Outras vezes, estamos confiantes e seguros e, de repente, vemos ou ouvimos
alguma coisa que nos enche de espanto e de admiração, não sabemos o que
pensar ou o que fazer com a novidade do que vimos ou ouvimos porque as
crenças, opiniões e idéias que possuímos não dão conta do novo. O espanto e a
admiração, assim como antes a dúvida e a perplexidade, nos fazem querer saber o
que não sabemos, nos fazem querer sair do estado de insegurança ou de
encantamento, nos fazem perceber nossa ignorância e criam o desejo de superar a incerteza.
Quando isso acontece, estamos na disposição de espírito chamada busca da
verdade.
O desejo da verdade aparece muito cedo nos seres humanos como desejo de
confiar nas coisas e nas pessoas, isto é, de acreditar que as coisas são exatamente
tais como as percebemos e o que as pessoas nos dizem é digno de confiança e
crédito. Ao mesmo tempo, nossa vida cotidiana é feita de pequenas e grandes
decepções e, por isso, desde cedo, vemos as crianças perguntarem aos adultos se
tal ou qual coisa “é de verdade ou é de mentira”.

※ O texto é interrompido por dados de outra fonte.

-- pv_equiv track=rewrite | github.com/johnsm21/SDD-Dataset | utility.py | expandCategory
-- ===== SOURCE A (Python) =====
-- def expandCategory(s):
--     cat = s.strip();
--
--     # Start the exapnding
--     expandableChars = ['/', '<', '>']; # might need to add '-', maybe we do a glove check?
--     for exp in expandableChars:
--         if exp in cat:
--             fatCat = '';
--             isFirst = True;
--             for catPart in cat.split(exp):
--                 if isFirst:
--                     fatCat = catPart;
--                     isFirst = False;
--
--                 else:
--                     fatCat = fatCat + ' ' + exp + ' ' + catPart;
--
--             cat = fatCat.strip();
--     return cat;
-- ===== SOURCE B (Python) =====
-- def expandCategory(s):
--     out = []
--     for c in s.strip():
--         if c in '/<>':
--             out.append(' ' + c + ' ')
--         else:
--             out.append(c)
--     return ''.join(out).strip()
-- ===== Notes on version B (the rewrite author's own statement) =====
-- stated objective: simpler
-- what changed: B replaces A's three separate split/rejoin passes (one per special character, each with its own re-strip) by a single left-to-right pass over the stripped string that pads each special character with spaces, followed by one final strip.
import Mathlib
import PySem

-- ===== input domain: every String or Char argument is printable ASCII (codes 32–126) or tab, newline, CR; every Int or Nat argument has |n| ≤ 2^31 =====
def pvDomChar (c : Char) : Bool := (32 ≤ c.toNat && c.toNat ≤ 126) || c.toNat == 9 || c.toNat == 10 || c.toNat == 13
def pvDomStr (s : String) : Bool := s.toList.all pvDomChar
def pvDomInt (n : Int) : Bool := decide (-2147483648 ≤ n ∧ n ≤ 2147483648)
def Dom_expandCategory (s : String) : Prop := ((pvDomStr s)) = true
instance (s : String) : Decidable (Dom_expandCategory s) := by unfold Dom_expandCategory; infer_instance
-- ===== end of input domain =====

-- B replaces A's three split/rejoin passes by one character scan with a single final strip (objective: simpler).

-- ===== PORT A =====
def expandCategoryCoreA (cs : List Char) : List Char :=
  (['/', '<', '>']).foldl
    (fun cat exp =>
      if PySem.Chars.isIn [exp] cat then
        PySem.Chars.strip
          (((PySem.Chars.splitOn cat [exp]).foldl
              (fun st catPart =>
                if st.2 then (catPart, false)
                else (st.1 ++ ' ' :: exp :: ' ' :: catPart, false))
              (([] : List Char), true)).1)
      else cat)
    (PySem.Chars.strip cs)

def expandCategory (s : String) : String := String.ofList (expandCategoryCoreA s.toList)

-- ===== PORT B =====
def expandCategoryCoreB (cs : List Char) : List Char :=
  PySem.Chars.strip
    ((PySem.Chars.strip cs).foldl
      (fun out c =>
        if PySem.Chars.isIn [c] ['/', '<', '>'] then out ++ [' ', c, ' ']
        else out ++ [c])
      ([] : List Char))

def expandCategory_alt (s : String) : String := String.ofList (expandCategoryCoreB s.toList)

-- ===== PRECONDITION & SPEC =====
def Spec_expandCategory (s : String) (out : String) : Prop := out = expandCategory_alt s
instance (s : String) (out : String) : Decidable (Spec_expandCategory s out) := by unfold Spec_expandCategory; infer_instance

-- ===== CLAIM (what is proved, stated in full; the proofs are below) =====
def Claim_equal_expandCategory : Prop := ∀ (s : String), Dom_expandCategory s → Spec_expandCategory s (expandCategory s)

-- ===== LEMMAS AND PROOFS =====

-- proof-side helpers: per-character expansion of one special char (pvF) and of all three (pvG),
-- and a simple structural recursion pvSp mirroring what splitOn computes on a one-char separator
def pvF (e c : Char) : List Char := if c = e then [' ', e, ' '] else [c]

def pvG (c : Char) : List Char := if c ∈ ['/', '<', '>'] then [' ', c, ' '] else [c]

def pvSp (e : Char) : List Char → List Char × List (List Char)
  | [] => ([], [])
  | c :: rest =>
      let pr := pvSp e rest
      if c = e then ([], pr.1 :: pr.2) else (c :: pr.1, pr.2)

lemma pvSingletonInfix (c : Char) (l : List Char) : [c] <:+: l ↔ c ∈ l := by
  constructor
  · intro h; exact h.mem (by simp)
  · intro h
    obtain ⟨a, b, rfl⟩ := List.mem_iff_append.mp h
    exact ⟨a, b, by simp⟩

lemma pvIsIn_iff (c : Char) (l : List Char) : PySem.Chars.isIn [c] l = true ↔ c ∈ l := by
  rw [PySem.Chars.isIn_iff_infix]; exact pvSingletonInfix c l

lemma pvGoEq (e : Char) (fuel : Nat) : ∀ (l cur acc : _), l.length < fuel →
    PySem.Chars.splitOn.go [e] fuel l cur acc
      = acc.reverse ++ (cur.reverse ++ (pvSp e l).1) :: (pvSp e l).2 := by
  induction fuel with
  | zero => intro l cur acc h; omega
  | succ fuel ih =>
    intro l cur acc h
    cases l with
    | nil => simp [PySem.Chars.splitOn.go, pvSp]
    | cons c rest =>
      by_cases hce : e = c
      · subst hce
        simp only [PySem.Chars.splitOn.go]
        rw [if_pos (by simp [List.isPrefixOf])]
        have hlen : (List.drop [e].length (e :: rest)).length < fuel := by
          simp at h ⊢; omega
        rw [ih _ _ _ hlen]
        simp [pvSp, List.append_assoc]
      · have hc : ¬ c = e := fun hh => hce hh.symm
        simp only [PySem.Chars.splitOn.go]
        rw [if_neg (by simp [List.isPrefixOf]; intro hh; exact absurd hh hce)]
        have hlen : rest.length < fuel := by simp at h; omega
        rw [ih _ _ _ hlen]
        simp [pvSp, hc, List.append_assoc]

lemma pvSplitOnEq (e : Char) (l : List Char) :
    PySem.Chars.splitOn l [e] = (pvSp e l).1 :: (pvSp e l).2 := by
  unfold PySem.Chars.splitOn
  rw [pvGoEq e (l.length + 1) l [] [] (by omega)]
  simp

lemma pvJoinAux (e : Char) (ps : List (List Char)) : ∀ (acc : List Char),
    (ps.foldl
        (fun st catPart =>
          if st.2 then (catPart, false)
          else (st.1 ++ ' ' :: e :: ' ' :: catPart, false))
        (acc, false)).1
      = acc ++ ps.flatMap (fun q => ' ' :: e :: ' ' :: q) := by
  induction ps with
  | nil => intro acc; simp
  | cons q qs ih =>
    intro acc
    simp only [List.foldl_cons, List.flatMap_cons]
    rw [show (if (false : Bool) then (q, false)
          else (acc ++ ' ' :: e :: ' ' :: q, false)) = (acc ++ ' ' :: e :: ' ' :: q, false) from rfl]
    rw [ih]
    simp [List.append_assoc]

lemma pvJoinEq (e : Char) (p : List Char) (ps : List (List Char)) :
    ((p :: ps).foldl
        (fun st catPart =>
          if st.2 then (catPart, false)
          else (st.1 ++ ' ' :: e :: ' ' :: catPart, false))
        (([] : List Char), true)).1
      = p ++ ps.flatMap (fun q => ' ' :: e :: ' ' :: q) := by
  simp only [List.foldl_cons]
  rw [if_pos trivial]
  exact pvJoinAux e ps p

lemma pvSpFlat (e : Char) (l : List Char) :
    (pvSp e l).1 ++ (pvSp e l).2.flatMap (fun q => ' ' :: e :: ' ' :: q) = l.flatMap (pvF e) := by
  induction l with
  | nil => simp [pvSp]
  | cons c rest ih =>
    by_cases hc : c = e
    · subst hc
      simp only [pvSp, List.flatMap_cons]
      simp [pvF, ← ih]
    · simp only [pvSp, if_neg hc, List.flatMap_cons]
      simp [pvF, hc, ← ih]

lemma pvFlatId (e : Char) (l : List Char) (h : e ∉ l) : l.flatMap (pvF e) = l := by
  induction l with
  | nil => simp
  | cons c rest ih =>
    simp only [List.flatMap_cons]
    have hc : ¬ c = e := fun hh => h (hh ▸ List.mem_cons_self)
    rw [pvF, if_neg hc, ih (fun hm => h (List.mem_cons_of_mem _ hm))]
    simp

lemma pvDropWhileAllNil {p : Char → Bool} {a : List Char} (h : ∀ c ∈ a, p c = true) :
    List.dropWhile p a = [] := by
  induction a with
  | nil => simp
  | cons c rest ih =>
    rw [List.dropWhile_cons, if_pos (h c List.mem_cons_self)]
    exact ih (fun x hx => h x (List.mem_cons_of_mem _ hx))

lemma pvStripAppendLeft (a y : List Char) (h : ∀ c ∈ a, PySem.Chars.isspace c = true) :
    PySem.Chars.strip (a ++ y) = PySem.Chars.strip y := by
  simp [PySem.Chars.strip, PySem.Chars.lstrip, List.dropWhile_append, pvDropWhileAllNil h]

lemma pvRstripAppend (y b : List Char) (h : ∀ c ∈ b, PySem.Chars.isspace c = true) :
    PySem.Chars.rstrip (y ++ b) = PySem.Chars.rstrip y := by
  have hb : ∀ c ∈ b.reverse, PySem.Chars.isspace c = true := by
    intro c hc; exact h c (List.mem_reverse.mp hc)
  simp [PySem.Chars.rstrip, List.dropWhile_append, pvDropWhileAllNil hb]

lemma pvStripAppendRight (y b : List Char) (h : ∀ c ∈ b, PySem.Chars.isspace c = true) :
    PySem.Chars.strip (y ++ b) = PySem.Chars.strip y := by
  by_cases hy : List.dropWhile PySem.Chars.isspace y = []
  · have hsub : ∀ c ∈ List.dropWhile PySem.Chars.isspace b, PySem.Chars.isspace c = true := by
      intro c hc; exact h c (List.dropWhile_sublist _ |>.mem hc)
    have h2 : ∀ x : List Char, (∀ c ∈ x, PySem.Chars.isspace c = true) →
        PySem.Chars.rstrip x = [] := by
      intro x hx
      unfold PySem.Chars.rstrip
      rw [pvDropWhileAllNil (fun c hc => hx c (List.mem_reverse.mp hc))]
      rfl
    simp [PySem.Chars.strip, PySem.Chars.lstrip, List.dropWhile_append, hy]
    rw [h2 _ hsub, h2 [] (by simp)]
  · simp [PySem.Chars.strip, PySem.Chars.lstrip, List.dropWhile_append, hy]
    exact pvRstripAppend _ _ h

lemma pvStripDecomp (l : List Char) : ∃ a b : List Char,
    l = a ++ PySem.Chars.strip l ++ b
      ∧ (∀ c ∈ a, PySem.Chars.isspace c = true) ∧ (∀ c ∈ b, PySem.Chars.isspace c = true) := by
  set p := PySem.Chars.isspace with hp
  refine ⟨List.takeWhile p l, (List.takeWhile p (List.dropWhile p l).reverse).reverse, ?_, ?_, ?_⟩
  · have h1 : l = List.takeWhile p l ++ List.dropWhile p l := (List.takeWhile_append_dropWhile).symm
    have h2 : List.dropWhile p l
        = PySem.Chars.strip l ++ (List.takeWhile p (List.dropWhile p l).reverse).reverse := by
      set r := List.dropWhile p l with hr
      have : r.reverse = List.takeWhile p r.reverse ++ List.dropWhile p r.reverse :=
        (List.takeWhile_append_dropWhile).symm
      have h3 : r = (List.dropWhile p r.reverse).reverse ++ (List.takeWhile p r.reverse).reverse := by
        calc r = r.reverse.reverse := by simp
        _ = (List.takeWhile p r.reverse ++ List.dropWhile p r.reverse).reverse := by rw [← this]
        _ = (List.dropWhile p r.reverse).reverse ++ (List.takeWhile p r.reverse).reverse := by
              rw [List.reverse_append]
      simpa [PySem.Chars.strip, PySem.Chars.lstrip, PySem.Chars.rstrip, ← hr, ← hp] using h3
    calc l = List.takeWhile p l ++ List.dropWhile p l := h1
    _ = List.takeWhile p l ++ (PySem.Chars.strip l ++ (List.takeWhile p (List.dropWhile p l).reverse).reverse) := by rw [← h2]
    _ = _ := by rw [List.append_assoc]
  · intro c hc; exact List.mem_takeWhile_imp hc
  · intro c hc; exact List.mem_takeWhile_imp (List.mem_reverse.mp hc)

lemma pvStripIdem (l : List Char) :
    PySem.Chars.strip (PySem.Chars.strip l) = PySem.Chars.strip l := by
  obtain ⟨a, b, hl, ha, hb⟩ := pvStripDecomp l
  conv_rhs => rw [hl]
  rw [List.append_assoc, pvStripAppendLeft _ _ ha, pvStripAppendRight _ _ hb]

lemma pvStripFlatStrip (e : Char) (he : PySem.Chars.isspace e = false) (m : List Char) :
    PySem.Chars.strip ((PySem.Chars.strip m).flatMap (pvF e))
      = PySem.Chars.strip (m.flatMap (pvF e)) := by
  obtain ⟨a, b, hm, ha, hb⟩ := pvStripDecomp m
  have hea : e ∉ a := fun hc => by rw [ha e hc] at he; cases he
  have heb : e ∉ b := fun hc => by rw [hb e hc] at he; cases he
  conv_rhs => rw [hm]
  rw [List.append_assoc, List.flatMap_append, List.flatMap_append]
  rw [pvFlatId e a hea, pvFlatId e b heb]
  rw [pvStripAppendLeft _ _ ha, pvStripAppendRight _ _ hb]

lemma pvPassEq (e : Char) (l : List Char) (hl : PySem.Chars.strip l = l) :
    (if PySem.Chars.isIn [e] l then
        PySem.Chars.strip
          (((PySem.Chars.splitOn l [e]).foldl
              (fun st catPart =>
                if st.2 then (catPart, false)
                else (st.1 ++ ' ' :: e :: ' ' :: catPart, false))
              (([] : List Char), true)).1)
      else l)
      = PySem.Chars.strip (l.flatMap (pvF e)) := by
  by_cases hIn : PySem.Chars.isIn [e] l = true
  · rw [if_pos hIn, pvSplitOnEq, pvJoinEq, pvSpFlat]
  · rw [if_neg hIn]
    have hne : e ∉ l := fun hm => hIn ((pvIsIn_iff e l).mpr hm)
    rw [pvFlatId e l hne, hl]

lemma pvComp (c : Char) :
    (pvF '/' c).flatMap (fun x => (pvF '<' x).flatMap (pvF '>')) = pvG c := by
  by_cases h1 : c = '/'
  · subst h1; decide
  by_cases h2 : c = '<'
  · subst h2; decide
  by_cases h3 : c = '>'
  · subst h3; decide
  simp [pvF, pvG, h1, h2, h3]

lemma pvFoldB (l : List Char) : ∀ acc : List Char,
    l.foldl
        (fun out c =>
          if PySem.Chars.isIn [c] ['/', '<', '>'] then out ++ [' ', c, ' ']
          else out ++ [c])
        acc
      = acc ++ l.flatMap pvG := by
  induction l with
  | nil => intro acc; simp
  | cons c rest ih =>
    intro acc
    simp only [List.foldl_cons, List.flatMap_cons]
    by_cases hc : c ∈ ['/', '<', '>']
    · rw [if_pos ((pvIsIn_iff c _).mpr hc), ih, pvG, if_pos hc]
      simp [List.append_assoc]
    · rw [if_neg (fun hh => hc ((pvIsIn_iff c _).mp hh)), ih, pvG, if_neg hc]
      simp [List.append_assoc]

lemma pvCoreEq (cs : List Char) : expandCategoryCoreA cs = expandCategoryCoreB cs := by
  simp only [expandCategoryCoreA, List.foldl_cons, List.foldl_nil]
  rw [pvPassEq '/' _ (pvStripIdem cs)]
  rw [pvPassEq '<' _ (pvStripIdem _), pvStripFlatStrip '<' (by decide)]
  rw [pvPassEq '>' _ (pvStripIdem _), pvStripFlatStrip '>' (by decide)]
  rw [List.flatMap_assoc, List.flatMap_assoc]
  have hg : (fun c => (pvF '/' c).flatMap (fun x => (pvF '<' x).flatMap (pvF '>'))) = pvG :=
    funext pvComp
  rw [hg]
  rw [expandCategoryCoreB, pvFoldB]
  simp

-- ===== VERDICT (by name: the statement is the Claim_ definition above) =====
theorem expandCategory_spec : Claim_equal_expandCategory := by
  intro s _
  unfold Spec_expandCategory expandCategory expandCategory_alt
  rw [pvCoreEq]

Quando uma criança ouve uma história, inventa uma brincadeira ou um
brinquedo, quando joga, vê um filme ou uma peça teatral, está sempre atenta para
saber se “é de verdade ou de mentira”, está sempre atenta para a diferença entre o
“de mentira” e a mentira propriamente dita, isto é, para a diferença entre brincar,
jogar, fingir e faltar à confiança.
Quando uma criança brinca, joga e finge, está criando um outro mundo, mais rico
e mais belo, mais cheio de possibilidades e invenções do que o mundo onde, de
fato, vive. Mas sabe, mesmo que não formule explicitamente tal saber, que há
uma diferença entre imaginação e percepção, ainda que, no caso infantil, essa
diferença seja muito tênue, muito leve, quase imperceptível – tanto assim, que a
criança acredita em mundos e seres maravilhosos como parte do mundo real de
sua vida.
Por isso mesmo, a criança é muito sensível à mentira dos adultos, pois a mentira
é diferente do “de mentira”, isto é, a mentira é diferente da imaginação e a
criança se sente ferida, magoada, angustiada quando o adulto lhe diz uma
mentira, porque, ao fazê-lo, quebra a relação de confiança e a segurança infantis.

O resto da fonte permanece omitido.